Seattle Mariners
- Shortstop
- Born: December 4, 2006 (age 19) Suffern, New York, U.S.
- Bats: RightThrows: Right

= Nick Becker (baseball) =

American baseball player (born 2006)

Nicholas Becker (born December 4, 2006) is an American professional baseball shortstop in the Seattle Mariners organization. He was drafted 57th overall by the Mariners in the 2025 MLB draft.

==Career==
Becker batted .386 with 12 doubles, three triples, five home runs, 24 walks, and 27 stolen bases in 35 games at Don Bosco Prep. He had a .558 OBP, slugging .761 for a 1.319 OPS in his 2025 senior season. In 95 career high school games, Becker hit .407 with 31 doubles, six triples, seven home runs, 79 RBI, 65 walks, 67 stolen bases, and a 1.251 OPS across three years, winning 2025 Gatorade New Jersey Baseball Player of the Year. Becker helped lead the Don Bosco Prep Ironmen to a 77–10 overall record in his high school career.
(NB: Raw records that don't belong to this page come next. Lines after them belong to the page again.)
-- pv_equiv track=rewrite | github.com/thuan00/uet-qa | src/uetqa/util.py | find_rank
-- ===== SOURCE A (Python) =====
-- def find_rank(retrieved_context_ids, ground_truth_context_ids):
--     """ return best_rank if retrieval succeed, else return 0
--     """
--     success = False
--     best_rank = float('infinity')
--
--     for gt in ground_truth_context_ids:
--         try:
--             rank = retrieved_context_ids.index(gt) + 1
--             if rank < best_rank:
--                 best_rank = rank
--                 success = True
--         except:
--             pass
--
--     return best_rank if success else 0
-- ===== SOURCE B (Python) =====
-- def find_rank(retrieved_context_ids, ground_truth_context_ids):
--     """ return best_rank if retrieval succeed, else return 0
--     """
--     gt = set(ground_truth_context_ids)
--     for i, x in enumerate(retrieved_context_ids):
--         if x in gt:
--             return i + 1
--     return 0
-- ===== Notes on version B (the rewrite author's own statement) =====
-- stated objective: simpler
-- what changed: Replaces the loop over ground-truth ids with repeated list.index scans and a best-rank accumulator by one forward pass over the retrieved list, returning the first position whose element lies in a prebuilt ground-truth set.
import Mathlib
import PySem

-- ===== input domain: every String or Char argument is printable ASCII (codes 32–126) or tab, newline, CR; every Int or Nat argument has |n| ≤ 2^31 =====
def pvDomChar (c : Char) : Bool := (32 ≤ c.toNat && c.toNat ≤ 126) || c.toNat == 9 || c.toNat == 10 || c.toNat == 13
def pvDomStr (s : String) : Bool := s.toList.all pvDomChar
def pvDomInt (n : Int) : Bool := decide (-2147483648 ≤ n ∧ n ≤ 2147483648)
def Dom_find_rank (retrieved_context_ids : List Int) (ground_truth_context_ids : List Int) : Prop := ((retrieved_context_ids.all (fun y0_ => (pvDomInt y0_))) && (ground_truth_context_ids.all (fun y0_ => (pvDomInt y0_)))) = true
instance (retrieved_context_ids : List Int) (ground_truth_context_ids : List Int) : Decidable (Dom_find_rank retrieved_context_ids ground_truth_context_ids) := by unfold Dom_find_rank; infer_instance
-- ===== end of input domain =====

-- B replaces A's per-ground-truth-id .index scans and best-rank accumulator by a single
-- forward pass over the retrieved list against a prebuilt ground-truth set (objective: simpler).

-- ===== PORT A =====
-- loop body: try rank = retrieved.index(gt)+1; if rank < best_rank: update; except: pass.
-- State is (success, best_rank). Initially best_rank = float('infinity'): while success is
-- still False the comparison 'rank < best_rank' is always true, so the state carries an Int
-- best_rank that is only meaningful (and only compared) once success is True.
def find_rank_step (retrieved : List Int) (st : Bool × Int) (gt : Int) : Bool × Int :=
  match PySem.List.index? retrieved gt with
  | none => st  -- ValueError: except: pass
  | some i =>
    let rank : Int := (i : Int) + 1
    if st.1 then (if rank < st.2 then (true, rank) else st) else (true, rank)

def find_rank (retrieved_context_ids : List Int) (ground_truth_context_ids : List Int) : Int :=
  let st := ground_truth_context_ids.foldl (find_rank_step retrieved_context_ids) (false, 0)
  if st.1 then st.2 else 0

-- ===== PORT B =====
-- for i, x in enumerate(retrieved): if x in gt: return i + 1;  return 0  (i carried 1-based)
def find_rank_alt_go (gt : PySem.Set Int) (i : Int) : List Int → Int
  | [] => 0
  | x :: rest => if gt.contains x then i else find_rank_alt_go gt (i + 1) rest

def find_rank_alt (retrieved_context_ids : List Int) (ground_truth_context_ids : List Int) : Int :=
  let gt := PySem.Set.ofList ground_truth_context_ids
  find_rank_alt_go gt 1 retrieved_context_ids

-- ===== PRECONDITION & SPEC =====
def Spec_find_rank (retrieved_context_ids : List Int) (ground_truth_context_ids : List Int) (out : Int) : Prop := out = find_rank_alt retrieved_context_ids ground_truth_context_ids
instance (retrieved_context_ids : List Int) (ground_truth_context_ids : List Int) (out : Int) : Decidable (Spec_find_rank retrieved_context_ids ground_truth_context_ids out) := by unfold Spec_find_rank; infer_instance

-- ===== CLAIM (what is proved, stated in full; the proofs are below) =====
def Claim_equal_find_rank : Prop := ∀ (retrieved_context_ids : List Int) (ground_truth_context_ids : List Int), Dom_find_rank retrieved_context_ids ground_truth_context_ids → Spec_find_rank retrieved_context_ids ground_truth_context_ids (find_rank retrieved_context_ids ground_truth_context_ids)

-- ===== LEMMAS AND PROOFS =====

-- First index in r of an element of g (shared characterization of both ports).
def pvF (r g : List Int) : Option Nat := r.findIdx? (fun x => decide (x ∈ g))

-- shift a 0-based first index to a 1-based rank
def pvSc : Option Nat → Option Int
  | none => none
  | some j => some ((j : Int) + 1)

-- rank contributed by one ground-truth id in A
def pvRank (r : List Int) (gt : Int) : Option Int := pvSc (PySem.List.index? r gt)

-- A's best-rank combiner as a min on Option Int (none = no hit yet)
def pvOmin : Option Int → Option Int → Option Int
  | none, b => b
  | some a, none => some a
  | some a, some b => if b < a then some b else some a

def pvEncode : Option Int → Bool × Int
  | none => (false, 0)
  | some m => (true, m)

theorem pvRank_pos (r : List Int) (gt : Int) (m : Int) (h : pvRank r gt = some m) :
    1 ≤ m := by
  cases h' : PySem.List.index? r gt with
  | none => rw [pvRank, h'] at h; exact absurd h (by simp [pvSc])
  | some i =>
    rw [pvRank, h'] at h
    simp only [pvSc, Option.some.injEq] at h
    omega

theorem pvRank_cons_self (x : Int) (r : List Int) : pvRank (x :: r) x = some 1 := by
  rw [pvRank, PySem.List.index?_cons_self]
  norm_num [pvSc]

theorem pvRank_cons_ne (x gt : Int) (r : List Int) (hx : x ≠ gt) :
    pvRank (x :: r) gt = (pvRank r gt).map (· + 1) := by
  rw [pvRank, pvRank, PySem.List.index?_cons_of_ne r hx]
  cases PySem.List.index? r gt with
  | none => rfl
  | some i =>
    simp only [pvSc, Option.map_some, Option.some.injEq]
    push_cast; ring

theorem pvF_cons_mem (x : Int) (r g : List Int) (hg : x ∈ g) :
    pvF (x :: r) g = some 0 := by
  rw [pvF, List.findIdx?_cons, if_pos (by simpa using hg)]

theorem pvF_cons_not_mem (x : Int) (r g : List Int) (hg : x ∉ g) :
    pvF (x :: r) g = (pvF r g).map (· + 1) := by
  rw [pvF, pvF, List.findIdx?_cons, if_neg (by simpa using hg)]

theorem pvStep_encode (r : List Int) (o : Option Int) (gt : Int) :
    find_rank_step r (pvEncode o) gt = pvEncode (pvOmin o (pvRank r gt)) := by
  unfold find_rank_step
  cases h : PySem.List.index? r gt with
  | none =>
    have hr : pvRank r gt = none := by rw [pvRank, h]; rfl
    cases o <;> simp only [hr] <;> rfl
  | some i =>
    have hr : pvRank r gt = some ((i : Int) + 1) := by
      rw [pvRank, h]; rfl
    cases o with
    | none => simp only [hr]; rfl
    | some b =>
      simp only [hr, pvEncode, pvOmin]
      split_ifs <;> rfl

theorem pvSc_map (o : Option Nat) : pvSc (o.map (· + 1)) = (pvSc o).map (· + 1) := by
  cases o with
  | none => rfl
  | some j =>
    simp only [Option.map_some, pvSc, Option.some.injEq]
    push_cast; ring

theorem pvOmin_map (a b : Option Int) :
    pvOmin (a.map (· + 1)) (b.map (· + 1)) = (pvOmin a b).map (· + 1) := by
  cases a <;> cases b <;>
    simp only [Option.map_some, Option.map_none, pvOmin] <;>
    split_ifs <;> first | rfl | omega

theorem pvFoldl_encode (r g : List Int) (o : Option Int) :
    g.foldl (find_rank_step r) (pvEncode o) =
      pvEncode (g.foldl (fun o gt => pvOmin o (pvRank r gt)) o) := by
  induction g generalizing o with
  | nil => rfl
  | cons gt gs ih => rw [List.foldl_cons, List.foldl_cons, pvStep_encode, ih]

theorem pvOmin_assoc (a b c : Option Int) :
    pvOmin (pvOmin a b) c = pvOmin a (pvOmin b c) := by
  cases a <;> cases b <;> cases c <;> simp only [pvOmin] <;> split_ifs <;>
    simp only [pvOmin] <;> split_ifs <;>
    first | rfl | (simp only [Option.some.injEq]; omega)

theorem pvFoldl_omin (r : List Int) (g : List Int) (o : Option Int) :
    g.foldl (fun o gt => pvOmin o (pvRank r gt)) o =
      pvOmin o (g.foldl (fun o gt => pvOmin o (pvRank r gt)) none) := by
  induction g generalizing o with
  | nil => cases o <;> rfl
  | cons gt gs ih =>
    rw [List.foldl_cons, List.foldl_cons, ih, ih (pvOmin none (pvRank r gt))]
    have h0 : pvOmin none (pvRank r gt) = pvRank r gt := rfl
    rw [h0, ← pvOmin_assoc]

-- key: the minimum of (rank of gt in r) and (first rank of an element of g in r)
-- is the first rank of an element of gt::g in r.
theorem pvKey (r : List Int) (gt : Int) (g : List Int) :
    pvOmin (pvRank r gt) (pvSc (pvF r g)) = pvSc (pvF r (gt :: g)) := by
  induction r with
  | nil => rfl
  | cons x r ih =>
    by_cases hx : x = gt
    · subst hx
      rw [pvRank_cons_self, pvF_cons_mem x r (x :: g) (List.mem_cons_self),
        pvSc]
      cases h : pvF (x :: r) g with
      | none => rfl
      | some j =>
        simp only [pvSc, pvOmin]
        rw [if_neg (by omega)]
        norm_num
    · rw [pvRank_cons_ne x gt r hx]
      by_cases hg : x ∈ g
      · rw [pvF_cons_mem x r g hg, pvF_cons_mem x r (gt :: g) (List.mem_cons_of_mem _ hg)]
        cases h : pvRank r gt with
        | none => rfl
        | some m =>
          have hm := pvRank_pos r gt m h
          simp only [Option.map_some, pvSc, pvOmin, Nat.cast_zero]
          rw [if_pos (by omega)]
      · rw [pvF_cons_not_mem x r g hg,
          pvF_cons_not_mem x r (gt :: g) (by simp [hx, hg])]
        rw [pvSc_map, pvSc_map, pvOmin_map, ih]

theorem pvM_eq_F (r g : List Int) :
    g.foldl (fun o gt => pvOmin o (pvRank r gt)) none = pvSc (pvF r g) := by
  induction g with
  | nil =>
    have : pvF r [] = none := by
      simp [pvF, List.findIdx?_eq_none_iff]
    rw [List.foldl_nil, this]; rfl
  | cons gt gs ih =>
    rw [List.foldl_cons, pvFoldl_omin, ih]
    have h0 : pvOmin none (pvRank r gt) = pvRank r gt := rfl
    rw [h0, pvKey]

theorem pvGo_eq (g : List Int) (r : List Int) (i : Int) :
    find_rank_alt_go (PySem.Set.ofList g) i r =
      (match pvF r g with
       | some j => i + (j : Int)
       | none => 0) := by
  induction r generalizing i with
  | nil => rfl
  | cons x r ih =>
    by_cases hg : x ∈ g
    · have hc : (PySem.Set.ofList g).contains x = true := by
        rw [PySem.Set.contains_iff, PySem.Set.mem_ofList]; exact hg
      rw [find_rank_alt_go, hc, if_pos rfl, pvF_cons_mem x r g hg]
      norm_num
    · have hc : (PySem.Set.ofList g).contains x = false := by
        simp [PySem.Set.mem_ofList, hg]
      rw [find_rank_alt_go, hc, if_neg (by simp), ih, pvF_cons_not_mem x r g hg]
      cases pvF r g with
      | none => rfl
      | some j =>
        simp only [Option.map_some]
        push_cast; ring

-- ===== VERDICT (by name: the statement is the Claim_ definition above) =====
theorem find_rank_spec : Claim_equal_find_rank := by
  intro r g _
  unfold Spec_find_rank find_rank find_rank_alt
  have hA := pvFoldl_encode r g none
  rw [show pvEncode none = (false, 0) from rfl] at hA
  rw [hA, pvM_eq_F, pvGo_eq g r 1]
  cases pvF r g with
  | none => rfl
  | some j =>
    simp only [pvSc, pvEncode]
    norm_num; ring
Becker was ranked the 59th best player in the country by Perfect Game Baseball, while also being the third best player and best shortstop in New York for the Class of 2025. Becker was a top prospect for the 2025 MLB draft, as shown by MLB ranking him the 51st best prospect in the draft. He was committed to play college baseball at the University of Virginia.

Becker was drafted in the second round, with the 57th overall selection, by the Seattle Mariners in the 2025 Major League Baseball draft. On July 19, 2025, Becker signed with the Mariners for a $2.75 million signing bonus.

==Personal==
Nick's brother, Eric, is an infielder in the Cincinnati Reds organization.